[Saved entries]
-- ===== PRECONDITION & SPEC =====
def Spec_compute_skill_edges (job_skill_map : List (String × List String)) (out : List (String × String × Int)) : Prop := out = compute_skill_edges_alt job_skill_map
instance (job_skill_map : List (String × List String)) (out : List (String × String × Int)) : Decidable (Spec_compute_skill_edges job_skill_map out) := by unfold Spec_compute_skill_edges; infer_instance

-- ===== CLAIM (what is proved, stated in full; the proofs are below) =====
def Claim_equal_compute_skill_edges : Prop := ∀ (job_skill_map : List (String × List String)), Dom_compute_skill_edges job_skill_map → Spec_compute_skill_edges job_skill_map (compute_skill_edges job_skill_map)

-- ===== LEMMAS AND PROOFS =====

def pvS (job : String × List String) : PySem.Set String :=
  PySem.Set.ofList (job.2.map PySem.Str.lower)
def pvSortKey (p : String × String) : String × String :=
  if p.2 < p.1 then (p.2, p.1) else (p.1, p.2)
def pvKeys (xs : List String) : List (String × String) :=
  (pvCombs2 xs).map pvSortKey
def pvL (m : List (String × List String)) : List (String × String) :=
  (m.map (fun job => pvKeys (pvS job))).flatten

theorem pv_a_dict (m : List (String × List String)) :
    m.foldl
      (fun ew job =>
        (pvCombs2 (PySem.Set.ofList (job.2.map PySem.Str.lower))).foldl
          (fun ew p =>
            PySem.Dict.modify ew (if p.2 < p.1 then (p.2, p.1) else (p.1, p.2)) (0 : Int) (· + 1))
          ew)
      (PySem.Dict.empty : PySem.Dict (String × String) Int)
    = PySem.Dict.counter (pvL m) := by
  rw [PySem.Dict.counter_eq_foldl, pvL, List.foldl_flatten, List.foldl_map]
  simp only [pvKeys, pvS, List.foldl_map, pvSortKey]

theorem pv_inner_unchanged (l : List String) (s : String) (hs : s ∉ l)
    (idx : PySem.Dict String (PySem.Set Int)) (pos : Int) :
    (l.foldl (fun idx t => PySem.Dict.modify idx t ([] : PySem.Set Int)
        (fun js => PySem.Set.add js pos)) idx).getD s []
      = idx.getD s [] := by
  induction l generalizing idx with
  | nil => rfl
  | cons t l ih =>
    simp only [List.mem_cons, not_or] at hs
    rw [List.foldl_cons, ih hs.2, PySem.Dict.getD_modify_of_ne _ _ _ hs.1]

theorem pv_inner_getD (l : List String) (hn : l.Nodup) (s : String)
    (idx : PySem.Dict String (PySem.Set Int)) (pos : Int) :
    (l.foldl (fun idx t => PySem.Dict.modify idx t ([] : PySem.Set Int)
        (fun js => PySem.Set.add js pos)) idx).getD s []
      = if s ∈ l then PySem.Set.add (idx.getD s []) pos else idx.getD s [] := by
  induction l generalizing idx with
  | nil => simp
  | cons t l ih =>
    rcases List.nodup_cons.mp hn with ⟨ht, hn'⟩
    rw [List.foldl_cons]
    by_cases hst : s = t
    · subst hst
      rw [pv_inner_unchanged _ _ ht, PySem.Dict.getD_modify_self, if_pos (List.mem_cons_self)]
    · rw [ih hn', PySem.Dict.getD_modify_of_ne _ _ _ hst]
      simp [List.mem_cons, hst]

def pvIdx (m : List (String × List String)) (s : String) : PySem.Set Int :=
  ((PySem.List.enumerate m).filter (fun pj => decide (s ∈ pvS pj.2))).map (·.1)

theorem pv_phase1_snd (l : List (Int × (String × List String)))
    (st : PySem.Dict String (PySem.Set Int) × List (PySem.Set String)) :
    (pvPhase1 l st).2 = st.2 ++ l.map (fun pj => pvS pj.2) := by
  induction l generalizing st with
  | nil => simp [pvPhase1]
  | cons q l ih =>
    rw [pvPhase1, List.foldl_cons, ← pvPhase1, ih]
    simp [pvS]

theorem pv_phase1_fst (l : List (Int × (String × List String))) (s : String)
    (d : PySem.Dict String (PySem.Set Int)) (js : List (PySem.Set String))
    (hpw : l.Pairwise (fun a b => a.1 < b.1))
    (hlt : ∀ x ∈ d.getD s [], ∀ q ∈ l, x < q.1) :
    (pvPhase1 l (d, js)).1.getD s []
      = d.getD s [] ++ (l.filter (fun pj => decide (s ∈ pvS pj.2))).map (·.1) := by
  induction l generalizing d js with
  | nil => simp [pvPhase1]
  | cons q l ih =>
    rcases List.pairwise_cons.mp hpw with ⟨hq, hpw'⟩
    rw [pvPhase1, List.foldl_cons, ← pvPhase1]
    dsimp only
    have hinner := pv_inner_getD (PySem.Set.ofList (q.2.2.map PySem.Str.lower))
      (PySem.Set.nodup_ofList _) s d q.1
    by_cases hmem : s ∈ pvS q.2
    · have hmem' : s ∈ PySem.Set.ofList (q.2.2.map PySem.Str.lower) := hmem
      rw [if_pos hmem'] at hinner
      have hnc : (d.getD s []).contains q.1 = false := by
        rw [Bool.eq_false_iff]
        intro hc
        exact absurd (hlt q.1 ((PySem.Set.contains_iff _ _).mp hc) q List.mem_cons_self) (lt_irrefl _)
      have hadd : PySem.Set.add (d.getD s []) q.1 = d.getD s [] ++ [q.1] := by
        rw [PySem.Set.add, hnc]; simp
      rw [ih _ _ hpw' ?later]
      · rw [hinner, hadd, List.filter_cons_of_pos (by simpa using hmem)]
        simp
      case later =>
        intro x hx q' hq'
        rw [hinner, hadd] at hx
        rcases List.mem_append.mp hx with h | h
        · exact lt_trans (hlt x h q List.mem_cons_self) (hq q' hq')
        · simp at h; subst h; exact hq q' hq'
    · have hmem' : s ∉ PySem.Set.ofList (q.2.2.map PySem.Str.lower) := hmem
      rw [if_neg hmem'] at hinner
      rw [ih _ _ hpw' ?later2]
      · rw [hinner, List.filter_cons_of_neg (by simpa using hmem)]
      case later2 =>
        intro x hx q' hq'
        rw [hinner] at hx
        exact lt_trans (hlt x hx q List.mem_cons_self) (hq q' hq')

theorem pv_index_getD (m : List (String × List String)) (s : String) :
    (pvPhase1 (PySem.List.enumerate m)
        ((PySem.Dict.empty : PySem.Dict String (PySem.Set Int)), [])).1.getD s []
      = pvIdx m s := by
  rw [pv_phase1_fst _ _ _ _ (PySem.List.pairwise_lt_enumerate m 0)
      (by intro x hx; rw [PySem.Dict.getD_empty] at hx; exact absurd hx (List.not_mem_nil))]
  rw [PySem.Dict.getD_empty, pvIdx, List.nil_append]

theorem pv_foldl_insert_new (w : (String × String) → Int) (L : List (String × String))
    (S0 : List (String × String)) (hn : S0.Nodup) :
    (L.foldl (fun d k => if d.contains k then d else d.insert k (w k))
        (PySem.Dict.mk (S0.map (fun k => (k, w k))))).items
      = (PySem.Set.update S0 L).map (fun k => (k, w k)) := by
  induction L generalizing S0 with
  | nil => simp [PySem.Set.update]
  | cons k L ih =>
    rw [List.foldl_cons]
    have hkeys : (PySem.Dict.mk (S0.map (fun k => (k, w k)))).contains k = decide (k ∈ S0) := by
      rw [PySem.Dict.contains_eq_decide_mem_keys, PySem.Dict.keys_mk, List.map_map]
      simp
    have hupd : PySem.Set.update S0 (k :: L) = PySem.Set.update (PySem.Set.add S0 k) L := rfl
    by_cases hmem : k ∈ S0
    · rw [hkeys]
      rw [if_pos (by simpa using hmem)]
      have : PySem.Set.add S0 k = S0 := by
        rw [PySem.Set.add]
        simp [hmem]
      rw [hupd, this, ih _ hn]
    · rw [hkeys, if_neg (by simpa using hmem)]
      have hnc : (PySem.Dict.mk (S0.map (fun k => (k, w k)))).contains k = false := by
        rw [hkeys]; simpa using hmem
      have hins : (PySem.Dict.mk (S0.map (fun k => (k, w k)))).insert k (w k)
          = PySem.Dict.mk ((S0 ++ [k]).map (fun k => (k, w k))) := by
        rw [PySem.Dict.insert, hnc]
        simp
      have hadd : PySem.Set.add S0 k = S0 ++ [k] := by
        rw [PySem.Set.add]
        simp [hmem]
      rw [hins, hupd, hadd, ih _ (by simp only [List.nodup_append, List.nodup_cons]; exact ⟨hn, by simp, by intro p hp q hq; simp at hq; subst hq; exact fun e => hmem (e ▸ hp)⟩)]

Goal of the exercise: Transcribe the lines above between the line holding "case later =>" and the line holding "exact hq q' hq'", inclusive, exactly as they stand and with nothing added.

Answer to the problem:
      case later =>
        intro x hx q' hq'
        rw [hinner, hadd] at hx
        rcases List.mem_append.mp hx with h | h
        · exact lt_trans (hlt x h q List.mem_cons_self) (hq q' hq')
        · simp at h; subst h; exact hq q' hq'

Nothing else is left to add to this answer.